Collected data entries
*** Block opens ***
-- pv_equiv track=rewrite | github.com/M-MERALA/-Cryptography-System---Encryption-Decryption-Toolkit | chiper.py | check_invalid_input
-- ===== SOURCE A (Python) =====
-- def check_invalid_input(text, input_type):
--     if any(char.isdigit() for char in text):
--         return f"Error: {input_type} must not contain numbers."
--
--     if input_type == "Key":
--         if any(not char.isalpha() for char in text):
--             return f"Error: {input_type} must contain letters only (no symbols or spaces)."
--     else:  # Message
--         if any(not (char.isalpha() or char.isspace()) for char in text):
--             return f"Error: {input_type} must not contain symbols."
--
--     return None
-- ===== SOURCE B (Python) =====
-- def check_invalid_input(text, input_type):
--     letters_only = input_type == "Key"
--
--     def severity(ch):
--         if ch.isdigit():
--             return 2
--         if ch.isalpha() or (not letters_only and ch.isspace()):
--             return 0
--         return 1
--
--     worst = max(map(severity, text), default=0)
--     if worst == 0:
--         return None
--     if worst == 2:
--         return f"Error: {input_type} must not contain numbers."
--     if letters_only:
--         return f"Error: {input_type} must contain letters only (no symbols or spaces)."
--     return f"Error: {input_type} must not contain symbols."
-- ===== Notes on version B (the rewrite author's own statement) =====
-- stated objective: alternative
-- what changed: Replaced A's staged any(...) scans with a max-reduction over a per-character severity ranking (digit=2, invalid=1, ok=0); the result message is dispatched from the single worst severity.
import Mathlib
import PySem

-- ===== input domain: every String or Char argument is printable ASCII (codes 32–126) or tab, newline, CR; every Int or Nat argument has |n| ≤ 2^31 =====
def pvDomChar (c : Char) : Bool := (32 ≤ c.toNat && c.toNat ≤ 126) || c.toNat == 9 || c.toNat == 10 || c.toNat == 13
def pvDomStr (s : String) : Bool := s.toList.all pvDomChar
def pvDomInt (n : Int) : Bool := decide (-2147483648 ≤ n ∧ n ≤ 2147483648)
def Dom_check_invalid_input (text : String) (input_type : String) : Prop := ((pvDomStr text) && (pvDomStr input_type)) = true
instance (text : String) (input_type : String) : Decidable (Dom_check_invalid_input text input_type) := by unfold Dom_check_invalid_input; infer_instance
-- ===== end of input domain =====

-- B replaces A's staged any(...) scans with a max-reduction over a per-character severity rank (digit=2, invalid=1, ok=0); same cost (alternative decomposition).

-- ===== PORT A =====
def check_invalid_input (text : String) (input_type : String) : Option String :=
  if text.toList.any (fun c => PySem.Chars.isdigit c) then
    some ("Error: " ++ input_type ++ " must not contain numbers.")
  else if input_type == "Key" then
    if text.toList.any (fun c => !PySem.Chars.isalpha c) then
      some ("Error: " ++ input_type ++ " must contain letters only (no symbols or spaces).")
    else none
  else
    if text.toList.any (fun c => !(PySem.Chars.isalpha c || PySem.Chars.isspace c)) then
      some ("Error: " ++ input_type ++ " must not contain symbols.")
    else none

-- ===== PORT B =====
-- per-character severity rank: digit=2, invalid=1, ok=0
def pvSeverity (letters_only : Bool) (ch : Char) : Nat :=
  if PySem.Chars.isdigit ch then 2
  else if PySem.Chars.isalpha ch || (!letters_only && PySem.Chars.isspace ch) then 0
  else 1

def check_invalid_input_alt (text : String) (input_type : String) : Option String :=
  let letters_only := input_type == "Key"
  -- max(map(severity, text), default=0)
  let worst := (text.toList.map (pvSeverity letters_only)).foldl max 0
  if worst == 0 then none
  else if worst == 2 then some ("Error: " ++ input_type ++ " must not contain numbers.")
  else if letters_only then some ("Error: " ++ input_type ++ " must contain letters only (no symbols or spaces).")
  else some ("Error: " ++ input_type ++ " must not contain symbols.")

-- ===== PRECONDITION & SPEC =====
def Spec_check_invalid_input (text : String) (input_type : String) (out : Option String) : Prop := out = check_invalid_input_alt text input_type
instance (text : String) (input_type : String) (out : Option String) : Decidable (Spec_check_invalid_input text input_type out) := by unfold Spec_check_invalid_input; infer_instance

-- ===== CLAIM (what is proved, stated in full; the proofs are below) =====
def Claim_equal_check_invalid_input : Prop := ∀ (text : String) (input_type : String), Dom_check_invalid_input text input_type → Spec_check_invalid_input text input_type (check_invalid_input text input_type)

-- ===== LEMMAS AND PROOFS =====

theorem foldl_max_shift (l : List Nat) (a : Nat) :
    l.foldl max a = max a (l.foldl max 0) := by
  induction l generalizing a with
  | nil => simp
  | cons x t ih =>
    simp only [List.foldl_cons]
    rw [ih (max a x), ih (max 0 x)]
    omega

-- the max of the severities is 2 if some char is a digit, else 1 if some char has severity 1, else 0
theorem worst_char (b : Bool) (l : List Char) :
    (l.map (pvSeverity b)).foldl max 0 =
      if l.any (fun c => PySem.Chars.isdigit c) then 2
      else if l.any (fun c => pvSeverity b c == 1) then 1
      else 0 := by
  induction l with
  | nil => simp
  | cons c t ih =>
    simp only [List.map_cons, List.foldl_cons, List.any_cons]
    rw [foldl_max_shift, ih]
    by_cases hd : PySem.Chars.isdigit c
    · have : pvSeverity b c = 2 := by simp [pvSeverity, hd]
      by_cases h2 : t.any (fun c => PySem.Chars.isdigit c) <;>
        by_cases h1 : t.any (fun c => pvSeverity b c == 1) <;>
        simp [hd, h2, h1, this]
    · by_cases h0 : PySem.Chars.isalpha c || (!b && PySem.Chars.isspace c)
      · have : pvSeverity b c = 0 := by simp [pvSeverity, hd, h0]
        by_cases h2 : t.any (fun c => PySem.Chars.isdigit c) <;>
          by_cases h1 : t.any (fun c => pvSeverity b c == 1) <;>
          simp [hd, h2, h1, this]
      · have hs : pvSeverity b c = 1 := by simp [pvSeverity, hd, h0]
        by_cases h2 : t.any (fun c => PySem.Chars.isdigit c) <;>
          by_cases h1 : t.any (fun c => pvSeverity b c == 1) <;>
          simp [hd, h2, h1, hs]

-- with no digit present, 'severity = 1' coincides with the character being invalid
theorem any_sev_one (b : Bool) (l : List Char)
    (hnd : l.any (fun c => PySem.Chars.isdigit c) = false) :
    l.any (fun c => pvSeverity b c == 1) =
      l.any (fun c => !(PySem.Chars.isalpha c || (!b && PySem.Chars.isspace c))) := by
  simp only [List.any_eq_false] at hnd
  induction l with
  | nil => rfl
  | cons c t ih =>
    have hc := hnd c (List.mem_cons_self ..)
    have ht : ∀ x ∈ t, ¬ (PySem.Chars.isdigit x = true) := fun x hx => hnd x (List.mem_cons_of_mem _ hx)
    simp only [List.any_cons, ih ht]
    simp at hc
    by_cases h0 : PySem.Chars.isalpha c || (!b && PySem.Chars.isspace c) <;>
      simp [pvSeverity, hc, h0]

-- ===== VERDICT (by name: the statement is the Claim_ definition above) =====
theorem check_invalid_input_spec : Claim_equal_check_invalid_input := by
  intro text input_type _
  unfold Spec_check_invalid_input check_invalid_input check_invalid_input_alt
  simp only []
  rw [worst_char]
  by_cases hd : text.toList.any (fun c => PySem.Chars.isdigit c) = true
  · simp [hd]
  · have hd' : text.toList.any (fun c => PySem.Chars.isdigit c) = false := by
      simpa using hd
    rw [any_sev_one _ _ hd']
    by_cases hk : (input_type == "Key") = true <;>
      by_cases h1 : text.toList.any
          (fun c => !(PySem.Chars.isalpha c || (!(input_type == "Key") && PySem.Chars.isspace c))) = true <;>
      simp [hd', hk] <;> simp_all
*** Block closes ***
Give back all of the data exactly, with every line intact.

-- pv_equiv track=rewrite | github.com/M-MERALA/-Cryptography-System---Encryption-Decryption-Toolkit | chiper.py | check_invalid_input
-- ===== SOURCE A (Python) =====
-- def check_invalid_input(text, input_type):
--     if any(char.isdigit() for char in text):
--         return f"Error: {input_type} must not contain numbers."
--
--     if input_type == "Key":
--         if any(not char.isalpha() for char in text):
--             return f"Error: {input_type} must contain letters only (no symbols or spaces)."
--     else:  # Message
--         if any(not (char.isalpha() or char.isspace()) for char in text):
--             return f"Error: {input_type} must not contain symbols."
--
--     return None
-- ===== SOURCE B (Python) =====
-- def check_invalid_input(text, input_type):
--     letters_only = input_type == "Key"
--
--     def severity(ch):
--         if ch.isdigit():
--             return 2
--         if ch.isalpha() or (not letters_only and ch.isspace()):
--             return 0
--         return 1
--
--     worst = max(map(severity, text), default=0)
--     if worst == 0:
--         return None
--     if worst == 2:
--         return f"Error: {input_type} must not contain numbers."
--     if letters_only:
--         return f"Error: {input_type} must contain letters only (no symbols or spaces)."
--     return f"Error: {input_type} must not contain symbols."
-- ===== Notes on version B (the rewrite author's own statement) =====
-- stated objective: alternative
-- what changed: Replaced A's staged any(...) scans with a max-reduction over a per-character severity ranking (digit=2, invalid=1, ok=0); the result message is dispatched from the single worst severity.
import Mathlib
import PySem

-- ===== input domain: every String or Char argument is printable ASCII (codes 32–126) or tab, newline, CR; every Int or Nat argument has |n| ≤ 2^31 =====
def pvDomChar (c : Char) : Bool := (32 ≤ c.toNat && c.toNat ≤ 126) || c.toNat == 9 || c.toNat == 10 || c.toNat == 13
def pvDomStr (s : String) : Bool := s.toList.all pvDomChar
def pvDomInt (n : Int) : Bool := decide (-2147483648 ≤ n ∧ n ≤ 2147483648)
def Dom_check_invalid_input (text : String) (input_type : String) : Prop := ((pvDomStr text) && (pvDomStr input_type)) = true
instance (text : String) (input_type : String) : Decidable (Dom_check_invalid_input text input_type) := by unfold Dom_check_invalid_input; infer_instance
-- ===== end of input domain =====

-- B replaces A's staged any(...) scans with a max-reduction over a per-character severity rank (digit=2, invalid=1, ok=0); same cost (alternative decomposition).

-- ===== PORT A =====
def check_invalid_input (text : String) (input_type : String) : Option String :=
  if text.toList.any (fun c => PySem.Chars.isdigit c) then
    some ("Error: " ++ input_type ++ " must not contain numbers.")
  else if input_type == "Key" then
    if text.toList.any (fun c => !PySem.Chars.isalpha c) then
      some ("Error: " ++ input_type ++ " must contain letters only (no symbols or spaces).")
    else none
  else
    if text.toList.any (fun c => !(PySem.Chars.isalpha c || PySem.Chars.isspace c)) then
      some ("Error: " ++ input_type ++ " must not contain symbols.")
    else none

-- ===== PORT B =====
-- per-character severity rank: digit=2, invalid=1, ok=0
def pvSeverity (letters_only : Bool) (ch : Char) : Nat :=
  if PySem.Chars.isdigit ch then 2
  else if PySem.Chars.isalpha ch || (!letters_only && PySem.Chars.isspace ch) then 0
  else 1

def check_invalid_input_alt (text : String) (input_type : String) : Option String :=
  let letters_only := input_type == "Key"
  -- max(map(severity, text), default=0)
  let worst := (text.toList.map (pvSeverity letters_only)).foldl max 0
  if worst == 0 then none
  else if worst == 2 then some ("Error: " ++ input_type ++ " must not contain numbers.")
  else if letters_only then some ("Error: " ++ input_type ++ " must contain letters only (no symbols or spaces).")
  else some ("Error: " ++ input_type ++ " must not contain symbols.")

-- ===== PRECONDITION & SPEC =====
def Spec_check_invalid_input (text : String) (input_type : String) (out : Option String) : Prop := out = check_invalid_input_alt text input_type
instance (text : String) (input_type : String) (out : Option String) : Decidable (Spec_check_invalid_input text input_type out) := by unfold Spec_check_invalid_input; infer_instance

-- ===== CLAIM (what is proved, stated in full; the proofs are below) =====
def Claim_equal_check_invalid_input : Prop := ∀ (text : String) (input_type : String), Dom_check_invalid_input text input_type → Spec_check_invalid_input text input_type (check_invalid_input text input_type)

-- ===== LEMMAS AND PROOFS =====

theorem foldl_max_shift (l : List Nat) (a : Nat) :
    l.foldl max a = max a (l.foldl max 0) := by
  induction l generalizing a with
  | nil => simp
  | cons x t ih =>
    simp only [List.foldl_cons]
    rw [ih (max a x), ih (max 0 x)]
    omega

-- the max of the severities is 2 if some char is a digit, else 1 if some char has severity 1, else 0
theorem worst_char (b : Bool) (l : List Char) :
    (l.map (pvSeverity b)).foldl max 0 =
      if l.any (fun c => PySem.Chars.isdigit c) then 2
      else if l.any (fun c => pvSeverity b c == 1) then 1
      else 0 := by
  induction l with
  | nil => simp
  | cons c t ih =>
    simp only [List.map_cons, List.foldl_cons, List.any_cons]
    rw [foldl_max_shift, ih]
    by_cases hd : PySem.Chars.isdigit c
    · have : pvSeverity b c = 2 := by simp [pvSeverity, hd]
      by_cases h2 : t.any (fun c => PySem.Chars.isdigit c) <;>
        by_cases h1 : t.any (fun c => pvSeverity b c == 1) <;>
        simp [hd, h2, h1, this]
    · by_cases h0 : PySem.Chars.isalpha c || (!b && PySem.Chars.isspace c)
      · have : pvSeverity b c = 0 := by simp [pvSeverity, hd, h0]
        by_cases h2 : t.any (fun c => PySem.Chars.isdigit c) <;>
          by_cases h1 : t.any (fun c => pvSeverity b c == 1) <;>
          simp [hd, h2, h1, this]
      · have hs : pvSeverity b c = 1 := by simp [pvSeverity, hd, h0]
        by_cases h2 : t.any (fun c => PySem.Chars.isdigit c) <;>
          by_cases h1 : t.any (fun c => pvSeverity b c == 1) <;>
          simp [hd, h2, h1, hs]

-- with no digit present, 'severity = 1' coincides with the character being invalid
theorem any_sev_one (b : Bool) (l : List Char)
    (hnd : l.any (fun c => PySem.Chars.isdigit c) = false) :
    l.any (fun c => pvSeverity b c == 1) =
      l.any (fun c => !(PySem.Chars.isalpha c || (!b && PySem.Chars.isspace c))) := by
  simp only [List.any_eq_false] at hnd
  induction l with
  | nil => rfl
  | cons c t ih =>
    have hc := hnd c (List.mem_cons_self ..)
    have ht : ∀ x ∈ t, ¬ (PySem.Chars.isdigit x = true) := fun x hx => hnd x (List.mem_cons_of_mem _ hx)
    simp only [List.any_cons, ih ht]
    simp at hc
    by_cases h0 : PySem.Chars.isalpha c || (!b && PySem.Chars.isspace c) <;>
      simp [pvSeverity, hc, h0]

-- ===== VERDICT (by name: the statement is the Claim_ definition above) =====
theorem check_invalid_input_spec : Claim_equal_check_invalid_input := by
  intro text input_type _
  unfold Spec_check_invalid_input check_invalid_input check_invalid_input_alt
  simp only []
  rw [worst_char]
  by_cases hd : text.toList.any (fun c => PySem.Chars.isdigit c) = true
  · simp [hd]
  · have hd' : text.toList.any (fun c => PySem.Chars.isdigit c) = false := by
      simpa using hd
    rw [any_sev_one _ _ hd']
    by_cases hk : (input_type == "Key") = true <;>
      by_cases h1 : text.toList.any
          (fun c => !(PySem.Chars.isalpha c || (!(input_type == "Key") && PySem.Chars.isspace c))) = true <;>
      simp [hd', hk] <;> simp_all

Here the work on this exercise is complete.